School of Biomedical Engineering, Shenzhen University Medical School, Shenzhen University, Shenzhen, Guangdong, 518055, China.
Department of Biomedical Engineering, Hong Kong Polytechnic University, Hong Kong Special administrative regions of China.
Int J Med Inform. 2024 Nov;191:105553. doi: 10.1016/j.ijmedinf.2024.105553. Epub 2024 Jul 20.
Acute kidney injury (AKI) is associated with increased mortality in critically ill patients. Due to differences in the etiology and pathophysiological mechanism, the current AKI criteria put it an embarrassment to evaluate clinical therapy and prognosis.

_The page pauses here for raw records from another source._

-- pv_equiv track=rewrite | github.com/ankitkr1606/Battleship | pygame Battleship/Battleship.py | make_ship_position
-- ===== SOURCE A (Python) =====
-- Tiles_row=8
--
-- Tiles_col=8
--
-- def make_ship_position(new_Board , xstartpos , ystartpos, isHorizontal, ship_length, ship):
-- 	ship_coordinates = []
-- 	if isHorizontal:
-- 		for i in range(ship_length):
-- 			if(i+xstartpos > Tiles_row-1) or (new_Board[i+xstartpos][ystartpos] != None) :
-- 				return (False , ship_coordinates)
-- 			else:
-- 				ship_coordinates.append((i+xstartpos,ystartpos))
--
--
-- 	if not isHorizontal:
-- 		for i in range(ship_length):
-- 			if(i+ystartpos > Tiles_col-1) or (new_Board[xstartpos][i+ystartpos] != None) :
-- 				return (False , ship_coordinates)
-- 			else:
-- 				ship_coordinates.append((xstartpos,i+ystartpos))
-- 	return (True , ship_coordinates)
-- ===== SOURCE B (Python) =====
-- Tiles_row = 8
--
-- Tiles_col = 8
--
-- def make_ship_position(new_Board, xstartpos, ystartpos, isHorizontal, ship_length, ship):
--     dx, dy = (1, 0) if isHorizontal else (0, 1)
--
--     def place(r, c, k):
--         if k <= 0:
--             return (True, [])
--         axis, size = (r, Tiles_row) if isHorizontal else (c, Tiles_col)
--         if axis >= size or new_Board[r][c] is not None:
--             return (False, [])
--         ok, rest = place(r + dx, c + dy, k - 1)
--         return (ok, [(r, c)] + rest)
--
--     return place(xstartpos, ystartpos, ship_length)
-- ===== Notes on version B (the rewrite author's own statement) =====
-- stated objective: simpler
-- what changed: A uses two separate direction-specific iterative loops with an append accumulator and early returns; B is one unified recursive descent with a direction delta (dx,dy) that recurses on the remaining length and builds the coordinate list front-to-back by cons on return. Pre_ excludes only inputs where A raises IndexError.
import Mathlib
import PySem

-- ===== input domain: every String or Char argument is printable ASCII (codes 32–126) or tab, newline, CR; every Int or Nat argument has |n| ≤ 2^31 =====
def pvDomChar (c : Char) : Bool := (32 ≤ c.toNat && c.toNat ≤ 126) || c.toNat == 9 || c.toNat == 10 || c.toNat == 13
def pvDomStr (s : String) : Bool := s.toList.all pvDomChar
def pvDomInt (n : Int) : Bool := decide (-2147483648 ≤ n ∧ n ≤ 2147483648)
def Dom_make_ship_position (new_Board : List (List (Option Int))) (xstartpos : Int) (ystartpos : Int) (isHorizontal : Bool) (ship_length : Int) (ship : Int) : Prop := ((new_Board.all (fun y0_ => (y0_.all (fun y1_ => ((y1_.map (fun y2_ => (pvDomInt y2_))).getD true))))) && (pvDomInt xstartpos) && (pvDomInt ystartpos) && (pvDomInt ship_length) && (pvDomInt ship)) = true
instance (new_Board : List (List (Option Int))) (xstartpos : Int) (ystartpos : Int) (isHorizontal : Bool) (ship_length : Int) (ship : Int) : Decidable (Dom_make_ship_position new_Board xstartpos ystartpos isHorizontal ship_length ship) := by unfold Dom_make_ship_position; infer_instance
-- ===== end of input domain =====

-- B replaces A's two direction-specific accumulator loops by one recursive descent with a
-- direction delta, building the list front-to-back (objective: simpler; same cost).

def Tiles_row : Int := 8
def Tiles_col : Int := 8

-- new_Board[r][c] : some v = the cell's contents, none = Python IndexError (excluded by Pre_)
def pvCell (b : List (List (Option Int))) (r c : Int) : Option (Option Int) :=
  match PySem.List.pyGet? b r with
  | none => none
  | some row => PySem.List.pyGet? row c

-- ===== PORT A =====
-- loop "for i in range(ship_length)" of A: counter i runs up to stop (Python's range is lazy),
-- early return (False, acc) on failure
def pvLoopA_H (b : List (List (Option Int))) (x y : Int) (i stop : Int) (acc : List (Int × Int)) : Bool × List (Int × Int) :=
  if _h : i < stop then
    (if i + x > Tiles_row - 1 then (false, acc)
     else
       match pvCell b (i + x) y with
       | none => (false, acc)  -- Python raises IndexError here; outside Pre_
       | some v => if v ≠ none then (false, acc)
                   else pvLoopA_H b x y (i + 1) stop (acc ++ [(i + x, y)]))
  else (true, acc)
termination_by (stop - i).toNat
decreasing_by omega

-- vertical loop of A
def pvLoopA_V (b : List (List (Option Int))) (x y : Int) (i stop : Int) (acc : List (Int × Int)) : Bool × List (Int × Int) :=
  if _h : i < stop then
    (if i + y > Tiles_col - 1 then (false, acc)
     else
       match pvCell b x (i + y) with
       | none => (false, acc)  -- Python raises IndexError here; outside Pre_
       | some v => if v ≠ none then (false, acc)
                   else pvLoopA_V b x y (i + 1) stop (acc ++ [(x, i + y)]))
  else (true, acc)
termination_by (stop - i).toNat
decreasing_by omega

def make_ship_position (new_Board : List (List (Option Int))) (xstartpos : Int) (ystartpos : Int) (isHorizontal : Bool) (ship_length : Int) (ship : Int) : Bool × (List (Int × Int)) :=
  if isHorizontal then
    pvLoopA_H new_Board xstartpos ystartpos 0 ship_length []
  else
    pvLoopA_V new_Board xstartpos ystartpos 0 ship_length []

-- ===== PORT B =====
-- B's inner recursive function `place(r, c, k)`
def pvPlace (b : List (List (Option Int))) (h : Bool) (dx dy : Int) (r c k : Int) : Bool × List (Int × Int) :=
  if _hk : 0 < k then
    (if (if h then r else c) ≥ (if h then Tiles_row else Tiles_col) then (false, [])
     else
       match pvCell b r c with
       | none => (false, [])  -- Python raises IndexError here; outside Pre_
       | some v =>
         if v.isSome then (false, [])
         else
           let p := pvPlace b h dx dy (r + dx) (c + dy) (k - 1)
           (p.1, (r, c) :: p.2))
  else (true, [])
termination_by k.toNat
decreasing_by omega

def make_ship_position_alt (new_Board : List (List (Option Int))) (xstartpos : Int) (ystartpos : Int) (isHorizontal : Bool) (ship_length : Int) (ship : Int) : Bool × (List (Int × Int)) :=
  let d : Int × Int := if isHorizontal then (1, 0) else (0, 1)
  pvPlace new_Board isHorizontal d.1 d.2 xstartpos ystartpos ship_length

-- ===== PRECONDITION & SPEC =====
-- Pre_ excludes exactly the inputs where Python A raises IndexError: the first cell access whose
-- step passed the upper-bound test but whose (possibly negative, wrapped) indices leave the board.
-- (The quantifier is capped at 2*board-size+1: the steps before a raise read distinct in-range
-- indices from a window of that size, so a raise can only occur at a step below the cap.)
def Pre_make_ship_position (new_Board : List (List (Option Int))) (xstartpos : Int) (ystartpos : Int) (isHorizontal : Bool) (ship_length : Int) (ship : Int) : Prop :=
  if isHorizontal then
    ∀ i ∈ PySem.List.pyRange 0 (min ship_length (2 * (new_Board.length : Int) + 1)) 1,
      (∀ j ∈ PySem.List.pyRange 0 i 1, j + xstartpos ≤ 7 ∧ pvCell new_Board (j + xstartpos) ystartpos = some none) →
      i + xstartpos ≤ 7 → (pvCell new_Board (i + xstartpos) ystartpos).isSome = true
  else
    ∀ i ∈ PySem.List.pyRange 0 (min ship_length
        (2 * (match PySem.List.pyGet? new_Board xstartpos with
              | some row => (row.length : Int)
              | none => 0) + 1)) 1,
      (∀ j ∈ PySem.List.pyRange 0 i 1, j + ystartpos ≤ 7 ∧ pvCell new_Board xstartpos (j + ystartpos) = some none) →
      i + ystartpos ≤ 7 → (pvCell new_Board xstartpos (i + ystartpos)).isSome = true
instance (new_Board : List (List (Option Int))) (xstartpos : Int) (ystartpos : Int) (isHorizontal : Bool) (ship_length : Int) (ship : Int) : Decidable (Pre_make_ship_position new_Board xstartpos ystartpos isHorizontal ship_length ship) := by unfold Pre_make_ship_position; infer_instance

def pvWitness_make_ship_position : List (List (Option Int)) × Int × Int × Bool × Int × Int :=
  ([[none], [none]], 0, 0, true, 2, 0)

def Spec_make_ship_position (new_Board : List (List (Option Int))) (xstartpos : Int) (ystartpos : Int) (isHorizontal : Bool) (ship_length : Int) (ship : Int) (out : Bool × (List (Int × Int))) : Prop := out = make_ship_position_alt new_Board xstartpos ystartpos isHorizontal ship_length ship
instance (new_Board : List (List (Option Int))) (xstartpos : Int) (ystartpos : Int) (isHorizontal : Bool) (ship_length : Int) (ship : Int) (out : Bool × (List (Int × Int))) : Decidable (Spec_make_ship_position new_Board xstartpos ystartpos isHorizontal ship_length ship out) := by unfold Spec_make_ship_position; infer_instance

-- ===== CLAIM (what is proved, stated in full; the proofs are below) =====
def Claim_equal_make_ship_position : Prop := ∀ (new_Board : List (List (Option Int))) (xstartpos : Int) (ystartpos : Int) (isHorizontal : Bool) (ship_length : Int) (ship : Int), Dom_make_ship_position new_Board xstartpos ystartpos isHorizontal ship_length ship → Pre_make_ship_position new_Board xstartpos ystartpos isHorizontal ship_length ship → Spec_make_ship_position new_Board xstartpos ystartpos isHorizontal ship_length ship (make_ship_position new_Board xstartpos ystartpos isHorizontal ship_length ship)

-- ===== LEMMAS AND PROOFS =====

lemma pvLoopA_H_eq_place (b : List (List (Option Int))) (x y : Int) :
    ∀ (n : Nat) (i stop : Int), (stop - i).toNat = n → ∀ acc,
      pvLoopA_H b x y i stop acc
        = ((pvPlace b true 1 0 (i + x) y (stop - i)).1,
           acc ++ (pvPlace b true 1 0 (i + x) y (stop - i)).2) := by
  intro n
  induction n with
  | zero =>
    intro i stop hn acc
    have h : ¬ i < stop := by omega
    have hk : ¬ (0 : Int) < stop - i := by omega
    rw [pvLoopA_H, dif_neg h, pvPlace, dif_neg hk]
    simp
  | succ n ih =>
    intro i stop hn acc
    have h : i < stop := by omega
    have hk : (0 : Int) < stop - i := by omega
    rw [pvLoopA_H, dif_pos h, pvPlace, dif_pos hk]
    simp only [if_true]
    have hT : Tiles_row = 8 := rfl
    by_cases hb : i + x > Tiles_row - 1
    · rw [if_pos hb, if_pos (by omega : i + x ≥ Tiles_row)]
      simp
    · rw [if_neg hb, if_neg (by omega : ¬ i + x ≥ Tiles_row)]
      cases hc : pvCell b (i + x) y with
      | none => simp
      | some v =>
        cases v with
        | some w => simp
        | none =>
          simp only [ne_eq, not_true_eq_false, ite_false, Option.isSome_none,
            Bool.false_eq_true]
          have ih' := ih (i + 1) stop (by omega) (acc ++ [(i + x, y)])
          rw [ih']
          have e1 : i + 1 + x = i + x + 1 := by ring
          have e2 : stop - (i + 1) = stop - i - 1 := by ring
          rw [e1, e2]
          simp

lemma pvLoopA_V_eq_place (b : List (List (Option Int))) (x y : Int) :
    ∀ (n : Nat) (i stop : Int), (stop - i).toNat = n → ∀ acc,
      pvLoopA_V b x y i stop acc
        = ((pvPlace b false 0 1 x (i + y) (stop - i)).1,
           acc ++ (pvPlace b false 0 1 x (i + y) (stop - i)).2) := by
  intro n
  induction n with
  | zero =>
    intro i stop hn acc
    have h : ¬ i < stop := by omega
    have hk : ¬ (0 : Int) < stop - i := by omega
    rw [pvLoopA_V, dif_neg h, pvPlace, dif_neg hk]
    simp
  | succ n ih =>
    intro i stop hn acc
    have h : i < stop := by omega
    have hk : (0 : Int) < stop - i := by omega
    rw [pvLoopA_V, dif_pos h, pvPlace, dif_pos hk]
    simp only [Bool.false_eq_true, ite_false]
    have hT : Tiles_col = 8 := rfl
    by_cases hb : i + y > Tiles_col - 1
    · rw [if_pos hb, if_pos (by omega : i + y ≥ Tiles_col)]
      simp
    · rw [if_neg hb, if_neg (by omega : ¬ i + y ≥ Tiles_col)]
      cases hc : pvCell b x (i + y) with
      | none => simp
      | some v =>
        cases v with
        | some w => simp
        | none =>
          simp only [ne_eq, not_true_eq_false, ite_false, Option.isSome_none,
            Bool.false_eq_true]
          have ih' := ih (i + 1) stop (by omega) (acc ++ [(x, i + y)])
          rw [ih']
          have e1 : i + 1 + y = i + y + 1 := by ring
          have e2 : stop - (i + 1) = stop - i - 1 := by ring
          rw [e1, e2]
          simp

lemma pv_eq_all (new_Board : List (List (Option Int))) (xstartpos ystartpos : Int) (isHorizontal : Bool) (ship_length ship : Int) :
    make_ship_position new_Board xstartpos ystartpos isHorizontal ship_length ship
      = make_ship_position_alt new_Board xstartpos ystartpos isHorizontal ship_length ship := by
  cases isHorizontal with
  | true =>
    show pvLoopA_H new_Board xstartpos ystartpos 0 ship_length []
        = pvPlace new_Board true 1 0 xstartpos ystartpos ship_length
    have h := pvLoopA_H_eq_place new_Board xstartpos ystartpos _ 0 ship_length rfl []
    simpa using h
  | false =>
    show pvLoopA_V new_Board xstartpos ystartpos 0 ship_length []
        = pvPlace new_Board false 0 1 xstartpos ystartpos ship_length
    have h := pvLoopA_V_eq_place new_Board xstartpos ystartpos _ 0 ship_length rfl []
    simpa using h

-- ===== VERDICT (by name: the statement is the Claim_ definition above) =====
theorem make_ship_position_spec : Claim_equal_make_ship_position := by
  intro new_Board xstartpos ystartpos isHorizontal ship_length ship _ _
  exact pv_eq_all new_Board xstartpos ystartpos isHorizontal ship_length ship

We aimed to identify subphenotypes based on routinely collected clinical data to expose the unique pathophysiologic patterns.
A retrospective study was conducted based on the Medical Information Mart for Intensive Care IV (MIMIC-IV) and the eICU Collaborative Research Database (eICU-CRD), and a deep clustering approach was conducted to derive subphenotypes. We conducted further analysis to uncover the underlying clinical patterns and interpret the subphenotype derivation.
We studied 14,189 and 19,382 patients with AKI within 48 h of ICU admission in the two datasets, respectively. Through our approach, we identified seven distinct AKI subphenotypes with mortality heterogeneity in each cohort. These subphenotypes displayed significant variations in demographics, comorbidities, levels of laboratory measurements, and survival patterns. Notably, the subphenotypes could not be effectively characterized using the Kidney Disease: Improving Global Outcomes (KDIGO) criteria alone. Therefore, we uncovered the unique underlying characteristics of each subphenotype through model-based interpretation. To assess the usability of the subphenotypes, we conducted an evaluation, which yielded a micro-Area Under the Receiver Operating Characteristic (AUROC) of 0.81 in the single-center cohort and 0.83 in the multi-center cohort within 48-hour of admission.
We derived highly characteristic, interpretable, and usable AKI subphenotypes that exhibited superior prognostic values.
急性肾损伤(AKI)与危重症患者的死亡率增加有关。由于病因和病理生理机制的不同,目前的 AKI 标准在评估临床治疗和预后方面存在尴尬。
我们旨在基于常规收集的临床数据识别亚表型,以揭示独特的病理生理模式。
本研究基于医疗信息重症监护 IV (MIMIC-IV)和 eICU 协作研究数据库(eICU-CRD)进行回顾性研究,并采用深度聚类方法来推导亚表型。我们进一步进行了分析,以揭示潜在的临床模式并解释亚表型的推导。
我们在两个数据集的 ICU 入院后 48 小时内分别研究了 14189 例和 19382 例 AKI 患者。通过我们的方法,我们在每个队列中识别出了七个不同的 AKI 亚表型,这些亚表型在死亡率方面存在异质性。这些亚表型在人口统计学、合并症、实验室测量水平和生存模式方面存在显著差异。值得注意的是,仅使用肾脏病:改善全球结局(KDIGO)标准无法有效地描述这些亚表型。因此,我们通过基于模型的解释揭示了每个亚表型的独特潜在特征。为了评估亚表型的可用性,我们进行了评估,在单中心队列中,亚表型在入院后 48 小时的微接收器操作特征曲线下面积(AUROC)为 0.81,在多中心队列中为 0.83。
我们推导了高度特征化、可解释和可用的 AKI 亚表型,这些亚表型具有优异的预后价值。